### Dataset
-- pv_equiv track=rewrite | github.com/Redriel57/TER-M2QDCS | helper/bit_manipulation.py | nat2bl
-- ===== SOURCE A (Python) =====
-- from typing import Literal, List
--
-- bit = Literal[0, 1]
--
-- def nat2bl(pad: int, f: float) -> List[bit]:
--     """From natural to binary list"""
--     if f == 0:
--         return [0 for _ in range(pad)]
--     elif f % 2 == 1:
--         r = nat2bl(pad - 1, (f - 1) // 2)
--         return r + [1]
--     r = nat2bl(pad - 1, f // 2)
--     return r + [0]
-- ===== SOURCE B (Python) =====
-- def nat2bl(pad, f):
--     """From natural to binary list, via Python's built-in binary conversion."""
--     if f == 0:
--         return [0] * pad
--     bits = [int(c) for c in bin(int(f))[2:]]
--     return [0] * (pad - len(bits)) + bits
-- ===== Notes on version B (the rewrite author's own statement) =====
-- stated objective: idiomatic
-- what changed: Replaces A's bit-by-bit recursion (one recursive call and list append per bit) with a single big-endian conversion via bin() plus arithmetic left-padding.
import Mathlib
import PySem

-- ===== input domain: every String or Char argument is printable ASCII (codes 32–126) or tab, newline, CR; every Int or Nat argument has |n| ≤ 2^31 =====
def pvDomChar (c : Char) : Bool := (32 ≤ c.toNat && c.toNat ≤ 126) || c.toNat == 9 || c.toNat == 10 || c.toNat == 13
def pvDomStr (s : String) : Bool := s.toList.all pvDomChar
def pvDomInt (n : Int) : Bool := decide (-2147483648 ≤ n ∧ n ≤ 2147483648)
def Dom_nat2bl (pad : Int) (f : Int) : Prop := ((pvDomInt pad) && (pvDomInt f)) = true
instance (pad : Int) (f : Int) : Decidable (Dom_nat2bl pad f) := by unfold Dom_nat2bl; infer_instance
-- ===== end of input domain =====

-- B replaces A's bit-by-bit recursion with one big-endian binary conversion plus arithmetic left-padding (idiomatic, not claimed faster).

-- ===== PORT A =====
-- A recurses: base case f == 0 returns pad zeros; otherwise recurse on the halved value
-- and append the low bit. For f < 0 the Python recursion never terminates (RecursionError);
-- those inputs are outside Pre_nat2bl, and the port returns [] there only to be total.
def nat2bl (pad : Int) (f : Int) : List Int :=
  if f = 0 then List.replicate pad.toNat 0
  else if f < 0 then []  -- Python raises RecursionError here; excluded by Pre_nat2bl
  else if PySem.Int.mod f 2 = 1 then nat2bl (pad - 1) (PySem.Int.floordiv (f - 1) 2) ++ [1]
  else nat2bl (pad - 1) (PySem.Int.floordiv f 2) ++ [0]
termination_by f.toNat
decreasing_by
  · have h1 : PySem.Int.floordiv (f - 1) 2 = (f - 1) / 2 :=
      PySem.Int.floordiv_eq_ediv_of_pos (by omega)
    rw [h1]; omega
  · have h1 : PySem.Int.floordiv f 2 = f / 2 :=
      PySem.Int.floordiv_eq_ediv_of_pos (by omega)
    rw [h1]; omega

-- ===== PORT B =====
-- bin(n)[2:] as a big-endian list of bits, for n > 0 (bin's digit loop).
def natBin (n : Nat) : List Int :=
  if n = 0 then [] else natBin (n / 2) ++ [((n % 2 : Nat) : Int)]
termination_by n
decreasing_by omega

def nat2bl_alt (pad : Int) (f : Int) : List Int :=
  if f = 0 then List.replicate pad.toNat 0
  else
    let bits := natBin f.toNat
    List.replicate (pad - bits.length).toNat 0 ++ bits

-- ===== PRECONDITION & SPEC =====
-- Pre_ excludes f < 0: there Python A recurses forever ((f-1)//2 stays negative) and
-- raises RecursionError; B raises ValueError. A returns on exactly 0 ≤ f.
def Pre_nat2bl (pad : Int) (f : Int) : Prop := 0 ≤ f
instance (pad : Int) (f : Int) : Decidable (Pre_nat2bl pad f) := by unfold Pre_nat2bl; infer_instance
def pvWitness_nat2bl : Int × Int := (8, 6)

def Spec_nat2bl (pad : Int) (f : Int) (out : List Int) : Prop := out = nat2bl_alt pad f
instance (pad : Int) (f : Int) (out : List Int) : Decidable (Spec_nat2bl pad f out) := by unfold Spec_nat2bl; infer_instance

-- ===== CLAIM (what is proved, stated in full; the proofs are below) =====
def Claim_equal_nat2bl : Prop := ∀ (pad : Int) (f : Int), Dom_nat2bl pad f → Pre_nat2bl pad f → Spec_nat2bl pad f (nat2bl pad f)

-- ===== LEMMAS AND PROOFS =====

-- Core invariant: for every positive n, A's recursion produces exactly the left-padded
-- big-endian bit list of n. Strong induction on n.
lemma nat2bl_pos (n : Nat) (pad : Int) (hn : 0 < n) :
    nat2bl pad (n : Int) = List.replicate (pad - (natBin n).length).toNat 0 ++ natBin n := by
  induction n using Nat.strong_induction_on generalizing pad with
  | _ n ih =>
    have hfd1 : PySem.Int.floordiv ((n : Int) - 1) 2 = ((n - 1) / 2 : Nat) := by
      have := PySem.Int.floordiv_eq_ediv_of_pos (a := (n : Int) - 1) (b := 2) (by omega)
      rw [this]; omega
    have hfd2 : PySem.Int.floordiv (n : Int) 2 = ((n / 2 : Nat) : Int) := by
      have := PySem.Int.floordiv_eq_ediv_of_pos (a := (n : Int)) (b := 2) (by omega)
      rw [this]; omega
    have hmod : PySem.Int.mod (n : Int) 2 = ((n % 2 : Nat) : Int) := by
      have := PySem.Int.mod_eq_emod_of_pos (a := (n : Int)) (b := 2) (by omega)
      rw [this]; omega
    rw [nat2bl, natBin]
    have hn0 : ¬ ((n : Int) = 0) := by omega
    have hnneg : ¬ ((n : Int) < 0) := by omega
    simp only [hn0, hnneg, if_false, hmod, hn.ne', List.length_append, List.length_singleton]
    by_cases hpar : n % 2 = 1
    · simp only [hpar, Nat.cast_one, hfd1]
      by_cases hz : (n - 1) / 2 = 0
      · have hn1 : n = 1 := by omega
        subst hn1
        rw [nat2bl, natBin]
        norm_num
      · rw [if_pos trivial, ih ((n - 1) / 2) (by omega) (pad - 1) (by omega)]
        have heq : (n - 1) / 2 = n / 2 := by omega
        rw [heq, natBin]
        have hz' : ¬ (n / 2 = 0) := by omega
        simp only [hz', if_false]
        simp only [List.append_assoc]
        congr 2
        omega
    · have hpar0 : n % 2 = 0 := by omega
      simp only [hpar0, Nat.cast_zero]
      rw [if_neg (by norm_num), hfd2]
      rw [ih (n / 2) (by omega) (pad - 1) (by omega)]
      rw [natBin]
      have hz' : ¬ (n / 2 = 0) := by omega
      simp only [hz', if_false]
      simp only [List.append_assoc]
      congr 2
      omega

-- ===== VERDICT (by name: the statement is the Claim_ definition above) =====
theorem nat2bl_spec : Claim_equal_nat2bl := by
  intro pad f _ hpre
  unfold Spec_nat2bl nat2bl_alt
  by_cases hf : f = 0
  · subst hf; rw [nat2bl]; simp
  · have hpos : 0 < f := lt_of_le_of_ne hpre (Ne.symm hf)
    rw [if_neg hf]
    have hcast : ((f.toNat : Nat) : Int) = f := Int.toNat_of_nonneg hpre
    have := nat2bl_pos f.toNat pad (by omega)
    rw [hcast] at this
    exact this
######
• _What the task asks_: Only the lines from the one with "unfold Spec_nat2bl nat2bl_alt" through the final line above should be repeated, each exactly as written.

• _Solution for this problem_:
  unfold Spec_nat2bl nat2bl_alt
  by_cases hf : f = 0
  · subst hf; rw [nat2bl]; simp
  · have hpos : 0 < f := lt_of_le_of_ne hpre (Ne.symm hf)
    rw [if_neg hf]
    have hcast : ((f.toNat : Nat) : Int) = f := Int.toNat_of_nonneg hpre
    have := nat2bl_pos f.toNat pad (by omega)
    rw [hcast] at this
    exact this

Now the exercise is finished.